On 18.01.2019 19:58, David Malcolm wrote:
> On Fri, 2019-01-18 at 12:32 -0500, David Malcolm wrote:
> 
> [CCing Abel]
> 
>> PR rtl-optimization/88423 reports an ICE within sched-ebb.c's
>> begin_move_insn, failing the assertion at line 175, where there's
>> no fall-through edge:
>>
>> 171         rtx_insn *x = NEXT_INSN (insn);
>> 172         if (e)
>> 173           gcc_checking_assert (NOTE_P (x) || LABEL_P (x));
>> 174         else
>> 175           gcc_checking_assert (BARRIER_P (x));
>>
>> "insn" is a jump_insn for a table jump, and its NEXT_INSN is the
>> placeholder code_label, followed by the jump_table_data.

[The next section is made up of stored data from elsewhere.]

-- pv_equiv track=rewrite | github.com/Yuqing-Gao/Bachelors-Thesis | code/test.py | w2_calculation
-- ===== SOURCE A (Python) =====
-- def w2_calculation(lst):
--     total_sum = 0
--     for k in range(len(lst) - 1):
--         inner_sum = 0
--         for j in range(len(lst) - 1):
--             inner_sum += lst[j] ** 2 - lst[j] * lst[k]
--         total_sum += (lst[k + 1] - lst[k]) * inner_sum
--     return total_sum
-- ===== SOURCE B (Python) =====
-- def w2_calculation(lst):
--     xs = lst[:-1]
--     s1 = sum(xs)
--     s2 = sum(x * x for x in xs)
--     return sum((lst[k + 1] - lst[k]) * (s2 - s1 * lst[k]) for k in range(len(lst) - 1))
-- ===== Notes on version B (the rewrite author's own statement) =====
-- stated objective: faster
-- what changed: Replaces the O(n^2) nested loop by precomputing the sum and sum of squares of lst[:-1] once, then a single pass computing each inner sum in O(1) as s2 - s1*lst[k].
import Mathlib
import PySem

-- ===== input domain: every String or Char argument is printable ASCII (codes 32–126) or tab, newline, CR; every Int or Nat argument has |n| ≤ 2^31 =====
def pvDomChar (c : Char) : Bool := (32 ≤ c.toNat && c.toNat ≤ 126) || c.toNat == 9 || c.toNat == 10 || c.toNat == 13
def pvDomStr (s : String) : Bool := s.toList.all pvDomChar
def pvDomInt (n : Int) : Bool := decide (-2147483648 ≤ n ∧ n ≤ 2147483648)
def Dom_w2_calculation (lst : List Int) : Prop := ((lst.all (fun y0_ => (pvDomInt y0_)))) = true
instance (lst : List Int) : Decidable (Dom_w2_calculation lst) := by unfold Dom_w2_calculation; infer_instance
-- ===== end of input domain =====

-- ===== PORT A =====
-- B changes: replaces A's O(n^2) nested loop by precomputed sums and one pass (objective: faster).
def w2_calculation (lst : List Int) : Int :=
  (PySem.List.pyRange 0 ((lst.length : Int) - 1) 1).foldl
    (fun total k =>
      let inner :=
        (PySem.List.pyRange 0 ((lst.length : Int) - 1) 1).foldl
          (fun inner j =>
            inner + PySem.List.pyGetD lst j 0 ^ 2
              - PySem.List.pyGetD lst j 0 * PySem.List.pyGetD lst k 0) 0
      total + (PySem.List.pyGetD lst (k + 1) 0 - PySem.List.pyGetD lst k 0) * inner) 0

-- ===== PORT B =====
def w2_calculation_alt (lst : List Int) : Int :=
  let xs := PySem.List.slice lst none (some (-1))
  let s1 := xs.sum
  let s2 := (xs.map (fun x => x * x)).sum
  ((PySem.List.pyRange 0 ((lst.length : Int) - 1) 1).map
    (fun k => (PySem.List.pyGetD lst (k + 1) 0 - PySem.List.pyGetD lst k 0)
      * (s2 - s1 * PySem.List.pyGetD lst k 0))).sum

-- ===== PRECONDITION & SPEC =====
def Spec_w2_calculation (lst : List Int) (out : Int) : Prop := out = w2_calculation_alt lst
instance (lst : List Int) (out : Int) : Decidable (Spec_w2_calculation lst out) := by unfold Spec_w2_calculation; infer_instance

-- ===== CLAIM (what is proved, stated in full; the proofs are below) =====
def Claim_equal_w2_calculation : Prop := ∀ (lst : List Int), Dom_w2_calculation lst → Spec_w2_calculation lst (w2_calculation lst)

-- ===== LEMMAS AND PROOFS =====

-- sum of the combined terms splits into the two precomputed sums
theorem pv_sum_comb (xs : List Int) (c : Int) :
    (xs.map (fun x => x ^ 2 - x * c)).sum
      = (xs.map (fun x => x * x)).sum - xs.sum * c := by
  induction xs with
  | nil => simp
  | cons x xs ih => simp [ih]; ring

-- the inner loop of A computes s2 - s1*c for any multiplier c
theorem pv_inner (lst : List Int) (c : Int) :
    (PySem.List.pyRange 0 ((lst.length : Int) - 1) 1).foldl
        (fun inner j =>
          inner + PySem.List.pyGetD lst j 0 ^ 2 - PySem.List.pyGetD lst j 0 * c) 0
      = (lst.dropLast.map (fun x => x * x)).sum - lst.dropLast.sum * c := by
  cases lst with
  | nil => simp [PySem.List.pyRange]
  | cons a l =>
    have hlen : ((a :: l).length : Int) - 1 = PySem.List.len ((a :: l).dropLast) := by
      simp [PySem.List.len_eq]
    rw [hlen]
    rw [PySem.List.foldl_congr_mem _ _
      (fun acc j => acc + (PySem.List.pyGetD ((a :: l).dropLast) j 0 ^ 2
        - PySem.List.pyGetD ((a :: l).dropLast) j 0 * c)) 0 ?_]
    · rw [PySem.List.foldl_pyRange_pyGetD ((a :: l).dropLast) 0
        (fun acc x => acc + (x ^ 2 - x * c)) 0 le_rfl]
      simp only [Int.toNat_zero, List.drop_zero]
      rw [PySem.List.foldl_add _ (fun x => x ^ 2 - x * c) 0, pv_sum_comb]
      ring
    · intro acc j hj
      rw [PySem.List.mem_pyRange_one] at hj
      have hj2 : j < ((a :: l).dropLast.length : Int) := by
        simpa [PySem.List.len_eq] using hj.2
      have hgd : PySem.List.pyGetD ((a :: l).dropLast) j 0 = PySem.List.pyGetD (a :: l) j 0 := by
        have h1 := PySem.List.pyGetD_eq_getElem ((a :: l).dropLast) 0 hj.1 hj2
        have hj3 : j < ((a :: l).length : Int) := by
          have := hj2; simp at this ⊢; omega
        have h2 := PySem.List.pyGetD_eq_getElem (a :: l) 0 hj.1 hj3
        rw [h1, h2, List.getElem_dropLast]
      simp only [hgd]; ring

-- ===== VERDICT (by name: the statement is the Claim_ definition above) =====
theorem w2_calculation_spec : Claim_equal_w2_calculation := by
  intro lst _
  unfold Spec_w2_calculation w2_calculation w2_calculation_alt
  simp only [PySem.List.slice_to_neg_one]
  rw [PySem.List.foldl_congr_mem _ _
    (fun total k => total + ((PySem.List.pyGetD lst (k + 1) 0 - PySem.List.pyGetD lst k 0)
      * ((lst.dropLast.map (fun x => x * x)).sum
        - lst.dropLast.sum * PySem.List.pyGetD lst k 0))) 0 ?_]
  · rw [PySem.List.foldl_add]
    simp
  · intro acc k _
    have h := pv_inner lst (PySem.List.pyGetD lst k 0)
    simp only [h]
lemma insertBy_pairwise_R {α : Type} (R : α → α → Prop) (before : α → α → Bool)
    (htrans : ∀ a b c, R a b → R b c → R a c)
    (ht : ∀ a b, before a b = true → R a b)
    (hf : ∀ a b, before a b = false → R b a)
    (x : α) (ys : List α) (h : List.Pairwise R ys) :
    List.Pairwise R (PySem.List.insertBy before x ys) := by
  induction ys with
  | nil => simp [PySem.List.insertBy]
  | cons y ys ih =>
    rw [PySem.List.insertBy]
    rcases List.pairwise_cons.mp h with ⟨hy, hys⟩
    by_cases hb : before x y = true
    · simp only [hb, if_pos]
      refine List.pairwise_cons.mpr ⟨?_, h⟩
      intro z hz
      rcases List.mem_cons.mp hz with rfl | hz
      · exact ht _ _ hb
      · exact htrans _ _ _ (ht _ _ hb) (hy _ hz)
    · rw [if_neg hb]
      refine List.pairwise_cons.mpr ⟨?_, ih hys⟩
      intro z hz
      rcases (PySem.List.mem_insertBy _ _ _ _).mp hz with rfl | hz
      · exact hf _ _ (by simpa using hb)
      · exact hy _ hz

lemma foldl_insertBy_pairwise_R {α : Type} (R : α → α → Prop) (before : α → α → Bool)
    (htrans : ∀ a b c, R a b → R b c → R a c)
    (ht : ∀ a b, before a b = true → R a b)
    (hf : ∀ a b, before a b = false → R b a)
    (xs acc : List α) (hacc : List.Pairwise R acc) :
    List.Pairwise R (List.foldl (fun acc x => PySem.List.insertBy before x acc) acc xs) := by
  induction xs generalizing acc with
  | nil => simpa using hacc
  | cons x xs ih =>
    simp only [List.foldl_cons]
    exact ih _ (insertBy_pairwise_R R before htrans ht hf x acc hacc)

-- sorted2 of a nodup list with an injective second key is the unique strictly lex-sorted rearrangement
lemma sorted2_eq_of_perm_of_pairwise_lex {α : Type} (xs ys : List α)
    (k1 : α → Int) (k2 : α → String) (hinj : Function.Injective k2) (hnd : xs.Nodup)
    (hperm : ys.Perm xs) (hpw : List.Pairwise (pvLexLt k1 k2) ys) :
    PySem.List.sorted2 xs k1 k2 = ys := by
  have hperm2 : (PySem.List.sorted2 xs k1 k2).Perm xs := PySem.List.sorted2_perm xs k1 k2 false
  have hle : List.Pairwise (pvLexLe k1 k2) (PySem.List.sorted2 xs k1 k2) := by
    unfold PySem.List.sorted2
    refine foldl_insertBy_pairwise_R _ _ ?_ ?_ ?_ xs [] (by simp)
    · rintro a b c (h1 | ⟨h1, h1'⟩) (h2 | ⟨h2, h2'⟩)
      · exact Or.inl (lt_trans h1 h2)
      · exact Or.inl (h2 ▸ h1)
      · exact Or.inl (h1 ▸ h2)
      · exact Or.inr ⟨h1.trans h2, le_trans h1' h2'⟩
    · intro a b hb
      have hb' : (decide (k1 a < k1 b) || (!decide (k1 b < k1 a) && decide (k2 a < k2 b))) = true := hb
      simp only [Bool.or_eq_true, Bool.and_eq_true, Bool.not_eq_true', decide_eq_true_eq,
        decide_eq_false_iff_not] at hb'
      rcases hb' with h | ⟨h, h'⟩
      · exact Or.inl h
      · rcases lt_or_eq_of_le (not_lt.mp h) with hlt | heq
        · exact Or.inl hlt
        · exact Or.inr ⟨heq, le_of_lt h'⟩
    · intro a b hb
      have hb' : (decide (k1 a < k1 b) || (!decide (k1 b < k1 a) && decide (k2 a < k2 b))) = false := hb
      simp only [Bool.or_eq_false_iff, Bool.and_eq_false_iff, Bool.not_eq_false', decide_eq_true_eq,
        decide_eq_false_iff_not] at hb'
      rcases hb' with ⟨h1, h2⟩
      rcases h2 with h2 | h2
      · exact Or.inl h2
      · rcases lt_or_eq_of_le (not_lt.mp h1) with hlt | heq
        · exact Or.inl hlt
        · exact Or.inr ⟨heq, not_lt.mp h2⟩
  have hndL : (PySem.List.sorted2 xs k1 k2).Nodup := hperm2.nodup_iff.mpr hnd
  have hlt : List.Pairwise (pvLexLt k1 k2) (PySem.List.sorted2 xs k1 k2) := by
    have hndL' : List.Pairwise (fun a b => a ≠ b) (PySem.List.sorted2 xs k1 k2) := hndL
    have := List.Pairwise.and hle hndL'
    refine this.imp ?_
    rintro a b ⟨hab, hne⟩
    rcases hab with h | ⟨h, h'⟩
    · exact Or.inl h
    · refine Or.inr ⟨h, lt_of_le_of_ne h' (fun e => hne (hinj e))⟩
  refine List.eq_of_perm_of_sorted ?_ hlt hpw (hperm2.trans hperm.symm)
  rintro a b _ _ (h1 | ⟨h1, h1'⟩) (h2 | ⟨h2, h2'⟩)
  · exact absurd h2 (lt_asymm h1)
  · exact absurd h1 (h2 ▸ lt_irrefl _)
  · exact absurd h2 (h1 ▸ lt_irrefl _)
  · exact absurd h2' (not_lt.mpr (le_of_lt h1'))

-- filtering commutes with sorting a nodup list by the identity key
lemma filter_sorted_id (ks : List String) (hnd : ks.Nodup) (p : String → Bool) :
    (PySem.List.sorted ks (fun k => k)).filter p = PySem.List.sorted (ks.filter p) (fun k => k) := by
  refine (PySem.List.sorted_eq_of_perm_of_pairwise_lt _ _ _ ?_ ?_).symm
  · exact (PySem.List.sorted_perm ks (fun k => k) false).filter p
  · have hpw : List.Pairwise (fun a b : String => a ≤ b) (PySem.List.sorted ks (fun k => k)) :=
      PySem.List.sorted_pairwise ks (fun k => k)
    have hndS : (PySem.List.sorted ks (fun k => k)).Nodup :=
      (PySem.List.sorted_perm ks (fun k => k) false).nodup_iff.mpr hnd
    have hndS' : List.Pairwise (fun a b : String => a ≠ b) (PySem.List.sorted ks (fun k => k)) := hndS
    have := List.Pairwise.sublist (List.filter_sublist (p := p)) (List.Pairwise.and hpw hndS')
    exact this.imp (fun ⟨hle, hne⟩ => lt_of_le_of_ne hle hne)

-- A's first loop: collect priority keys present, in order, remembering them in the set
lemma loopA (d : PySem.Dict String Int) (P : List String)
    (ps0 : List String) (sn0 : PySem.Set String) :
    P.foldl
      (fun (st : List String × PySem.Set String) key =>
        if d.contains key then
          (st.1 ++ [key ++ "=" ++ PySem.Int.toStr (d.getD key 0)], st.2.add key)
        else st)
      (ps0, sn0)
    = (ps0 ++ (P.filter (fun k => d.contains k)).map
          (fun key => key ++ "=" ++ PySem.Int.toStr (d.getD key 0)),
       PySem.Set.update sn0 (P.filter (fun k => d.contains k))) := by
  induction P generalizing ps0 sn0 with
  | nil => simp [PySem.Set.update]
  | cons k P ih =>
    by_cases h : d.contains k
    · simp only [List.foldl_cons, h, if_pos, List.filter_cons, List.map_cons]
      rw [ih]
      simp [PySem.Set.update]
    · simp only [List.foldl_cons, h, List.filter_cons]
      rw [ih]
      simp [PySem.Set.update]

-- the shared key order of both programs
def pvOrder (ks : List String) : List String :=
  (["auto", "semantic", "lexical"].filter (fun k => decide (k ∈ ks)))
    ++ PySem.List.sorted (ks.filter (fun k => !decide (k ∈ (["auto", "semantic", "lexical"] : List String)))) (fun k => k)

lemma pvRankf_of_not_mem (k : String) (h : k ∉ (["auto", "semantic", "lexical"] : List String)) :
    pvRankf k = 3 := by
  simp only [List.mem_cons, not_or] at h
  simp [pvRankf, h.1, h.2.1, h.2.2.1]

lemma pvOrder_perm (ks : List String) (hnd : ks.Nodup) : (pvOrder ks).Perm ks := by
  unfold pvOrder
  have h1 : ((["auto", "semantic", "lexical"] : List String).filter (fun k => decide (k ∈ ks))).Perm
      (ks.filter (fun k => decide (k ∈ (["auto", "semantic", "lexical"] : List String)))) := by
    refine (List.perm_ext_iff_of_nodup (List.Nodup.filter _ (by decide)) (List.Nodup.filter _ hnd)).mpr ?_
    intro a
    simp only [List.mem_filter, decide_eq_true_eq]
    exact ⟨fun ⟨h1, h2⟩ => ⟨h2, h1⟩, fun ⟨h1, h2⟩ => ⟨h2, h1⟩⟩
  exact (h1.append (PySem.List.sorted_perm _ _ false)).trans
    (List.filter_append_perm (fun k => decide (k ∈ (["auto", "semantic", "lexical"] : List String))) ks)

lemma pvOrder_pairwise (ks : List String) (hnd : ks.Nodup) :
    List.Pairwise (pvLexLt pvRankf (fun k => k)) (pvOrder ks) := by
  unfold pvOrder
  rw [List.pairwise_append]
  refine ⟨?_, ?_, ?_⟩
  · -- the priority part: the three ranks are 0 < 1 < 2 in order, whatever subset survives
    by_cases h1 : ("auto" : String) ∈ ks <;> by_cases h2 : ("semantic" : String) ∈ ks <;>
      by_cases h3 : ("lexical" : String) ∈ ks <;>
      simp [h1, h2, h3, pvLexLt, pvRankf]
  · -- the remainder: all ranks are 3, keys strictly increase
    have hpw : List.Pairwise (fun a b : String => a ≤ b)
        (PySem.List.sorted (ks.filter (fun k => !decide (k ∈ (["auto", "semantic", "lexical"] : List String)))) (fun k => k)) :=
      PySem.List.sorted_pairwise _ _
    have hndS : (PySem.List.sorted (ks.filter (fun k => !decide (k ∈ (["auto", "semantic", "lexical"] : List String)))) (fun k => k)).Nodup :=
      (PySem.List.sorted_perm _ _ false).nodup_iff.mpr (List.Nodup.filter _ hnd)
    have hndS' : List.Pairwise (fun a b : String => a ≠ b) (PySem.List.sorted (ks.filter (fun k => !decide (k ∈ (["auto", "semantic", "lexical"] : List String)))) (fun k => k)) := hndS
    refine List.Pairwise.imp_of_mem ?_ (List.Pairwise.and hpw hndS')
    rintro a b ha hb ⟨hle, hne⟩
    have hra : pvRankf a = 3 :=
      pvRankf_of_not_mem a (by simpa using (List.mem_filter.mp ((PySem.List.mem_sorted _ _ _ _).mp ha)).2)
    have hrb : pvRankf b = 3 :=
      pvRankf_of_not_mem b (by simpa using (List.mem_filter.mp ((PySem.List.mem_sorted _ _ _ _).mp hb)).2)
    exact Or.inr ⟨hra.trans hrb.symm, lt_of_le_of_ne hle hne⟩
  · intro a ha b hb
    have hraa : pvRankf a ≤ 2 := by
      rcases List.mem_filter.mp ha with ⟨haP, _⟩
      fin_cases haP <;> simp [pvRankf]
    have hrb : pvRankf b = 3 := by
      have hbm := (PySem.List.mem_sorted _ _ _ _).mp hb
      exact pvRankf_of_not_mem b (by simpa using (List.mem_filter.mp hbm).2)
    exact Or.inl (by omega)

lemma central (ks : List String) (hnd : ks.Nodup) :
    PySem.List.sorted2 ks pvRankf (fun k => k) = pvOrder ks :=
  sorted2_eq_of_perm_of_pairwise_lex ks (pvOrder ks) pvRankf (fun k => k)
    (fun _ _ h => h) hnd (pvOrder_perm ks hnd) (pvOrder_pairwise ks hnd)

lemma set_contains_filter (d : PySem.Dict String Int) (x : String) (hxk : x ∈ d.keys) :
    (PySem.Set.ofList ((["auto", "semantic", "lexical"] : List String).filter (fun k => d.contains k))).contains x
      = decide (x ∈ (["auto", "semantic", "lexical"] : List String)) := by
  by_cases hxP : x ∈ (["auto", "semantic", "lexical"] : List String)
  · have hx : x ∈ PySem.Set.ofList ((["auto", "semantic", "lexical"] : List String).filter (fun k => d.contains k)) :=
      (PySem.Set.mem_ofList _ _).mpr
        (List.mem_filter.mpr ⟨hxP, (PySem.Dict.contains_iff_mem_keys d x).mpr hxk⟩)
    simp [PySem.Set.contains, hx, hxP]
  · have hx : x ∉ PySem.Set.ofList ((["auto", "semantic", "lexical"] : List String).filter (fun k => d.contains k)) := by
      rw [PySem.Set.mem_ofList]
      exact fun hc => hxP (List.mem_filter.mp hc).1
    simp [PySem.Set.contains, hx, hxP]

This code was added at the time of our work for the speculation support in
ia64.  I would guess it was just never designed to support tablejumps,
rather the jumps to recovery blocks or some such.  But I might be wrong, it
was back in 2006.  If you look at fix_jump_move, which was added about that
time, it doesn't have any traces of tablejumps as well.

>>
>> It's not clear to me if such a jump_insn can be repositioned within
>> the insn stream, or if the scheduler is able to do so.  I believe a
>> tablejump is always at the end of such a head/tail insn sub-stream.
>> Is it a requirement that the placeholder code_label for the jump_insn
>> is always its NEXT_INSN?
>>
>> The loop at the start of schedule_ebb adjusts the head and tail
>> of the insns to be scheduled so that it skips leading and trailing
>> notes
>> and debug insns.
>>
>> This patch adjusts that loop to also skip trailing jump_insn
>> instances
>> that are table jumps, so that we don't attempt to move such table
>> jumps.
>>
>> This fixes the ICE, but I'm not very familiar with this part of the
>> compiler - so I have two questions:
>>
>> (1) What does GCC mean by "ebb" in this context?
>>
>> My understanding is that the normal definition of an "extended basic
>> block" (e.g. Muchnick's book pp175-177) is that it's a maximal
>> grouping
>> of basic blocks where only one BB in each group has multiple in-edges
>> and all other BBs in the group have a single in-edge (and thus e.g.
>> there's a tree-like structure of BBs within each EBB).
>>
>> From what I can tell, schedule_ebbs is iterating over BBs, looking
>> for
>> runs of BBs joined by next_bb that are connected by fallthrough edges
>> and don't have labels (and aren't flagged with BB_DISABLE_SCHEDULE).
>> It uses this run of BBs to generate a run of instructions within the
>> NEXT_INSN/PREV_INSN doubly-linked list, which it passes as "head"
>> and "tail" to schedule_ebb.
>>
>> This sounds like it will be a group of basic blocks with single in-
>> edges
>> internally, but it isn't a *maximal* group of such BBs - but perhaps
>> it's "maximal" in the sense of what the NEXT_INSN/PREV_INSN
>> representation can cope with?

You are right, it's not a tree structure in the sense of classical EBBs but
rather a trace.  There was a code to also perform tail duplication in order
to have better traces for scheduling, but the corresponding option got
deprecated back in 2010.

>>
>> There (presumably) can't be a fallthrough edge after a table jump, so
>> a table jump could only ever be at the end of such a chain, never in
>> the
>> middle.
>>
>> (2) Is it OK to omit "tail" from consideration here, from a dataflow
>> and insn-dependency point-of-view?  Presumably the scheduler is
>> written
>> to ensure that data used by subsequent basic blocks will still be
>> available
>> after the insns within an "EBB" are reordered, so presumably any data
>> uses *within* the jump_insn are still going to be available - but, as
>> I
>> said, I'm not very familiar with this part of the code.  (I think I'm
>> also
>> assuming that the jump_insn can't clobber data, just the PC)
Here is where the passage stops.